BEGIN Supplied material
-- B's content check equals A's content clause
theorem content_eq (g h : Option String) :
    (match g, h with
     | some ci, some tx =>
         !ci.toList.isEmpty && !tx.toList.isEmpty &&
         (PySem.Str.split₀ (PySem.Str.lower ci)).all (fun w => PySem.Str.isIn w (PySem.Str.lower tx))
     | _, _ => false)
    = (match g, h with
       | some av, some sv =>
           if !av.toList.isEmpty && !sv.toList.isEmpty then
             (PySem.Str.split₀ (PySem.Str.lower av)).all (fun w => PySem.Str.isIn w (PySem.Str.lower sv))
           else false
       | _, _ => false) := by
  cases g with
  | none => rfl
  | some ci =>
    cases h with
    | none => rfl
    | some tx =>
      cases hE : (!ci.toList.isEmpty && !tx.toList.isEmpty) <;> simp [hE]

theorem match_eq (section_ analysis_section : List (String × String)) :
    match_section_to_analysis_py section_ analysis_section
      = match_section_to_analysis_py_alt section_ analysis_section := by
  unfold match_section_to_analysis_py match_section_to_analysis_py_alt
  rw [step_eq _ _ _ _ (fun a s => PySem.Str.lower a == PySem.Str.lower s),
      step_eq _ _ _ _ (fun a s =>
        !(PySem.Set.inter (PySem.Set.ofList (PySem.Str.split₀ (PySem.Str.lower a)))
            (PySem.Set.ofList (PySem.Str.split₀ (PySem.Str.lower s)))).isEmpty),
      step_eq _ _ _ _ (fun a s =>
        (PySem.Str.split₀ (PySem.Str.lower a)).all
          (fun word => PySem.Str.isIn word (PySem.Str.lower s))),
      step_eq _ _ _ _ (fun a s => PySem.Str.lower a == PySem.Str.lower s),
      step_eq _ _ _ _ (fun a s => PySem.Str.lower a == PySem.Str.lower s)]
  rw [show (∀ (b c : Bool), (if b then true else c) = (b || c)) from fun b c => by cases b <;> rfl]
  rw [inter_eq_clauses, content_eq]
  -- both sides are now the same five clauses; rearrange the or-chain
  generalize (match (PySem.Dict.mk analysis_section).get? "html_id", (PySem.Dict.mk section_).get? "id" with
      | some av, some sv => (if !av.toList.isEmpty && !sv.toList.isEmpty then
          (PySem.Str.lower av == PySem.Str.lower sv) else false)
      | _, _ => false) = b1
  generalize (match (PySem.Dict.mk analysis_section).get? "html_classes", (PySem.Dict.mk section_).get? "className" with
      | some av, some sv => (if !av.toList.isEmpty && !sv.toList.isEmpty then
          !(PySem.Set.inter (PySem.Set.ofList (PySem.Str.split₀ (PySem.Str.lower av)))
              (PySem.Set.ofList (PySem.Str.split₀ (PySem.Str.lower sv)))).isEmpty else false)
      | _, _ => false) = b2
  generalize (match (PySem.Dict.mk analysis_section).get? "aria_label", (PySem.Dict.mk section_).get? "ariaLabel" with
      | some av, some sv => (if !av.toList.isEmpty && !sv.toList.isEmpty then
          (PySem.Str.lower av == PySem.Str.lower sv) else false)
      | _, _ => false) = b3
  generalize (match (PySem.Dict.mk analysis_section).get? "content_identifier", (PySem.Dict.mk section_).get? "textContent" with
      | some av, some sv => (if !av.toList.isEmpty && !sv.toList.isEmpty then
          (PySem.Str.split₀ (PySem.Str.lower av)).all (fun word => PySem.Str.isIn word (PySem.Str.lower sv)) else false)
      | _, _ => false) = b4
  generalize (match (PySem.Dict.mk analysis_section).get? "html_element", (PySem.Dict.mk section_).get? "tag" with
      | some av, some sv => (if !av.toList.isEmpty && !sv.toList.isEmpty then
          (PySem.Str.lower av == PySem.Str.lower sv) else false)
      | _, _ => false) = b5
  cases b1 <;> cases b2 <;> cases b3 <;> cases b4 <;> cases b5 <;> rfl

-- ===== VERDICT =====
theorem match_section_to_analysis_py_spec : Claim_equal_match_section_to_analysis_py := by
  intro s a _
  exact match_eq s a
END Supplied material
*Exercise prompt*
Reproduce the lines of the entries above from the one with "analysis_section := by" to the one with "false) = b1", both included, exactly and without any other line.

*Result for this exercise*
      = match_section_to_analysis_py_alt section_ analysis_section := by
  unfold match_section_to_analysis_py match_section_to_analysis_py_alt
  rw [step_eq _ _ _ _ (fun a s => PySem.Str.lower a == PySem.Str.lower s),
      step_eq _ _ _ _ (fun a s =>
        !(PySem.Set.inter (PySem.Set.ofList (PySem.Str.split₀ (PySem.Str.lower a)))
            (PySem.Set.ofList (PySem.Str.split₀ (PySem.Str.lower s)))).isEmpty),
      step_eq _ _ _ _ (fun a s =>
        (PySem.Str.split₀ (PySem.Str.lower a)).all
          (fun word => PySem.Str.isIn word (PySem.Str.lower s))),
      step_eq _ _ _ _ (fun a s => PySem.Str.lower a == PySem.Str.lower s),
      step_eq _ _ _ _ (fun a s => PySem.Str.lower a == PySem.Str.lower s)]
  rw [show (∀ (b c : Bool), (if b then true else c) = (b || c)) from fun b c => by cases b <;> rfl]
  rw [inter_eq_clauses, content_eq]
  -- both sides are now the same five clauses; rearrange the or-chain
  generalize (match (PySem.Dict.mk analysis_section).get? "html_id", (PySem.Dict.mk section_).get? "id" with
      | some av, some sv => (if !av.toList.isEmpty && !sv.toList.isEmpty then
          (PySem.Str.lower av == PySem.Str.lower sv) else false)
      | _, _ => false) = b1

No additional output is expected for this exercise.